The complaint further alleged that, on the death of . said Fletcher, one A. B. Israel was appointed administrator of his estate on the 30th day of January, 1873, and that he applied to the probate court of said county for an order to sell said lands for the payment of debts, and that the land was ordered sold by the court, and in pursuance of said order, the administrator sold the land on December 6, 1873, to A. W. Shirey, and on the 9th day of December, 1873. executed to him a deed therefor.
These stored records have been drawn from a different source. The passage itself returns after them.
-- pv_equiv track=rewrite | github.com/zenqiaz/Agent_workflow_practice | orca_toolset.py | extract_nbo_section
-- ===== SOURCE A (Python) =====
-- def extract_nbo_section(output_text: str) -> str:
--     """Best-effort extract of NBO/NPA-related part of the output."""
--     lines = output_text.splitlines()
--     keep = []
--     in_section = False
--
--     markers_start = (
--         "NATURAL POPULATION ANALYSIS",
--         "NATURAL POPULATIONS",
--         "NATURAL BOND ORBITALS",
--         "NBO ANALYSIS",
--     )
--     markers_end = (
--         "MULLIKEN POPULATION ANALYSIS",
--         "LOEWDIN POPULATION ANALYSIS",
--         "ORBITAL POPULATIONS",
--         "Total charge on system",
--     )
--
--     for line in lines:
--         if any(m in line for m in markers_start):
--             in_section = True
--
--         if in_section:
--             keep.append(line)
--
--         if in_section and any(m in line for m in markers_end):
--             break
--
--     if not keep:
--         # fallback: last chunk
--         keep = lines[-200:]
--
--     return "\n".join(keep)
-- ===== SOURCE B (Python) =====
-- def extract_nbo_section(output_text: str) -> str:
--     """Best-effort extract of NBO/NPA-related part of the output."""
--     lines = output_text.splitlines()
--
--     markers_start = (
--         "NATURAL POPULATION ANALYSIS",
--         "NATURAL POPULATIONS",
--         "NATURAL BOND ORBITALS",
--         "NBO ANALYSIS",
--     )
--     markers_end = (
--         "MULLIKEN POPULATION ANALYSIS",
--         "LOEWDIN POPULATION ANALYSIS",
--         "ORBITAL POPULATIONS",
--         "Total charge on system",
--     )
--
--     start = next((i for i, l in enumerate(lines)
--                   if any(m in l for m in markers_start)), None)
--     if start is None:
--         # fallback: last chunk
--         return "\n".join(lines[-200:])
--     end = next((j for j in range(start, len(lines))
--                 if any(m in lines[j] for m in markers_end)), len(lines) - 1)
--     return "\n".join(lines[start:end + 1])
-- ===== Notes on version B (the rewrite author's own statement) =====
-- stated objective: simpler
-- what changed: Replaces A's stateful in_section-flag loop with break and fallback-on-empty-keep by two searches for boundary indices (first start-marker line, then first end-marker line from there) and a single slice join.
import Mathlib
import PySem

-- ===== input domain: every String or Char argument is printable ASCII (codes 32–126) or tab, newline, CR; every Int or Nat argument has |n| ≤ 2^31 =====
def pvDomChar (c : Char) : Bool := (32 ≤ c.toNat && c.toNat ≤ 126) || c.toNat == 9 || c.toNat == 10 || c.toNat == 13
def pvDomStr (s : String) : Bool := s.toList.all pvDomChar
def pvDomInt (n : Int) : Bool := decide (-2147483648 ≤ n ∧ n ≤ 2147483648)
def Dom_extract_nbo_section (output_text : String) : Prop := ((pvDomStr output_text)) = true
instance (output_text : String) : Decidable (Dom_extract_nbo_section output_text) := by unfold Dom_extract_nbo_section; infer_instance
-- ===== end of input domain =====

-- B replaces A's in_section flag loop by two index searches (start marker, then end marker
-- from start onward) and one slice — simpler decomposition, same O(n·m) cost.

-- ===== PORT A =====
def nboMarkersStart : List String :=
  ["NATURAL POPULATION ANALYSIS", "NATURAL POPULATIONS",
   "NATURAL BOND ORBITALS", "NBO ANALYSIS"]

def nboMarkersEnd : List String :=
  ["MULLIKEN POPULATION ANALYSIS", "LOEWDIN POPULATION ANALYSIS",
   "ORBITAL POPULATIONS", "Total charge on system"]

def nboHasStart (l : String) : Bool := nboMarkersStart.any (fun m => PySem.Str.isIn m l)
def nboHasEnd (l : String) : Bool := nboMarkersEnd.any (fun m => PySem.Str.isIn m l)

-- A's for-loop: state is the in_section flag; the break returns the kept lines so far,
-- so the recursion returns the suffix of kept lines (cons-built, same lines in order).
def nboLoopA : List String → Bool → List String
  | [], _ => []
  | l :: rest, ins =>
    let ins' := if nboHasStart l then true else ins
    if ins' then
      if nboHasEnd l then [l] else l :: nboLoopA rest ins'
    else nboLoopA rest ins'

def extract_nbo_section (output_text : String) : String :=
  let lines := PySem.Str.splitlines output_text
  let keep := nboLoopA lines false
  let keep := if keep = [] then PySem.List.slice lines (some (-200)) none else keep
  PySem.Str.join "\n" keep

-- ===== PORT B =====
def extract_nbo_section_alt (output_text : String) : String :=
  let lines := PySem.Str.splitlines output_text
  match lines.findIdx? nboHasStart with
  | none => PySem.Str.join "\n" (PySem.List.slice lines (some (-200)) none)
  | some s =>
    let e : Nat :=
      match (lines.drop s).findIdx? nboHasEnd with
      | some k => s + k
      | none => lines.length - 1
    PySem.Str.join "\n" (PySem.List.slice lines (some (s : Int)) (some ((e : Int) + 1)))

-- ===== PRECONDITION & SPEC =====
def Spec_extract_nbo_section (output_text : String) (out : String) : Prop := out = extract_nbo_section_alt output_text
instance (output_text : String) (out : String) : Decidable (Spec_extract_nbo_section output_text out) := by unfold Spec_extract_nbo_section; infer_instance

-- ===== CLAIM (what is proved, stated in full; the proofs are below) =====
def Claim_equal_extract_nbo_section : Prop := ∀ (output_text : String), Dom_extract_nbo_section output_text → Spec_extract_nbo_section output_text (extract_nbo_section output_text)

-- ===== LEMMAS AND PROOFS =====

-- The segment A keeps once in_section is set: everything up to and including the first
-- end-marker line, or the whole remainder if there is none.
def nboSeg (t : List String) : List String :=
  match t.findIdx? nboHasEnd with
  | some k => t.take (k + 1)
  | none => t

theorem nboLoopA_true (t : List String) : nboLoopA t true = nboSeg t := by
  induction t with
  | nil => rfl
  | cons l rest ih =>
    have hstep : nboLoopA (l :: rest) true =
        if nboHasEnd l then [l] else l :: nboLoopA rest true := by
      simp [nboLoopA]
    rw [hstep]
    simp only [nboSeg, List.findIdx?_cons]
    by_cases he : nboHasEnd l
    · simp [he]
    · rw [if_neg he, ih]
      simp only [he, Bool.false_eq_true, ite_false, nboSeg]
      cases h : rest.findIdx? nboHasEnd with
      | none => simp
      | some k => simp [List.take_succ_cons]

theorem nboLoopA_false (ls : List String) :
    nboLoopA ls false =
      match ls.findIdx? nboHasStart with
      | none => []
      | some s => nboSeg (ls.drop s) := by
  induction ls with
  | nil => rfl
  | cons l rest ih =>
    simp only [List.findIdx?_cons]
    by_cases hs : nboHasStart l
    · have : nboLoopA (l :: rest) false = nboLoopA (l :: rest) true := by
        simp [nboLoopA, hs]
      rw [this, nboLoopA_true]
      simp [hs]
    · have : nboLoopA (l :: rest) false = nboLoopA rest false := by
        simp [nboLoopA, hs]
      rw [this, ih]
      simp only [hs, Bool.false_eq_true, ite_false]
      cases h : rest.findIdx? nboHasStart with
      | none => simp
      | some s => simp

theorem nboSeg_ne_nil (t : List String) (ht : t ≠ []) : nboSeg t ≠ [] := by
  cases t with
  | nil => exact absurd rfl ht
  | cons l rest =>
    simp only [nboSeg, List.findIdx?_cons]
    by_cases he : nboHasEnd l
    · simp [he]
    · simp only [he, Bool.false_eq_true, ite_false]
      cases h : rest.findIdx? nboHasEnd <;> simp

theorem extract_nbo_section_spec : Claim_equal_extract_nbo_section := by
  intro output_text _
  unfold Spec_extract_nbo_section extract_nbo_section extract_nbo_section_alt
  simp only []
  set lines := PySem.Str.splitlines output_text with hlines
  rw [nboLoopA_false]
  cases hf : lines.findIdx? nboHasStart with
  | none => simp
  | some s =>
    have hslt : s < lines.length := (List.findIdx?_eq_some_iff_findIdx_eq.mp hf).1
    have hdrop : lines.drop s ≠ [] := by
      intro h
      have := List.drop_eq_nil_iff.mp h
      omega
    have hne := nboSeg_ne_nil _ hdrop
    simp only [hne, ite_false]
    congr 1
    cases hk : (lines.drop s).findIdx? nboHasEnd with
    | some k =>
      have hklt : k < (lines.drop s).length := (List.findIdx?_eq_some_iff_findIdx_eq.mp hk).1
      simp only [nboSeg, hk]
      have hcast : ((s + k : Nat) : Int) + 1 = (s : Int) + ((k + 1 : Nat) : Int) := by
        push_cast; ring
      rw [hcast, PySem.List.slice_natCast_add]
    | none =>
      simp only [nboSeg, hk]
      have h1 : ((lines.length - 1 : Nat) : Int) + 1 = ((lines.length : Nat) : Int) := by
        omega
      rw [h1, PySem.List.slice_natCast]
      rw [List.take_of_length_le (by simp)]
The administrator made no report of this sale, and it was never approved or confirmed. Plaintiffs further alleged that the defendant knew he had acquired no title, and failed to have the sale confirmed, because he knew the court had no right to confirm it, but took the deed to have some color of title, and conceived the plan of defrauding plaintiffs of their rights, and, in pursuit of said plan to defraud, he purchased from the said Harriet Fletcher her right of dower and homestead in said land, her dower then not having been assigned, and at the same time advised her, and induced her to believe, that the rights of her children would be fully protected by him, and that at her death said land would go to them, and that he was only endeavoring to buy her life interest therein; and, relying upon said assurances so made by defendant, she conveyed to him on January 22, 1874, all her right of dower therein. And the complaint further alleged that, desiring to conceal the effect of the conveyance of the said Harriet Fletcher, the defendant withheld said deed from record.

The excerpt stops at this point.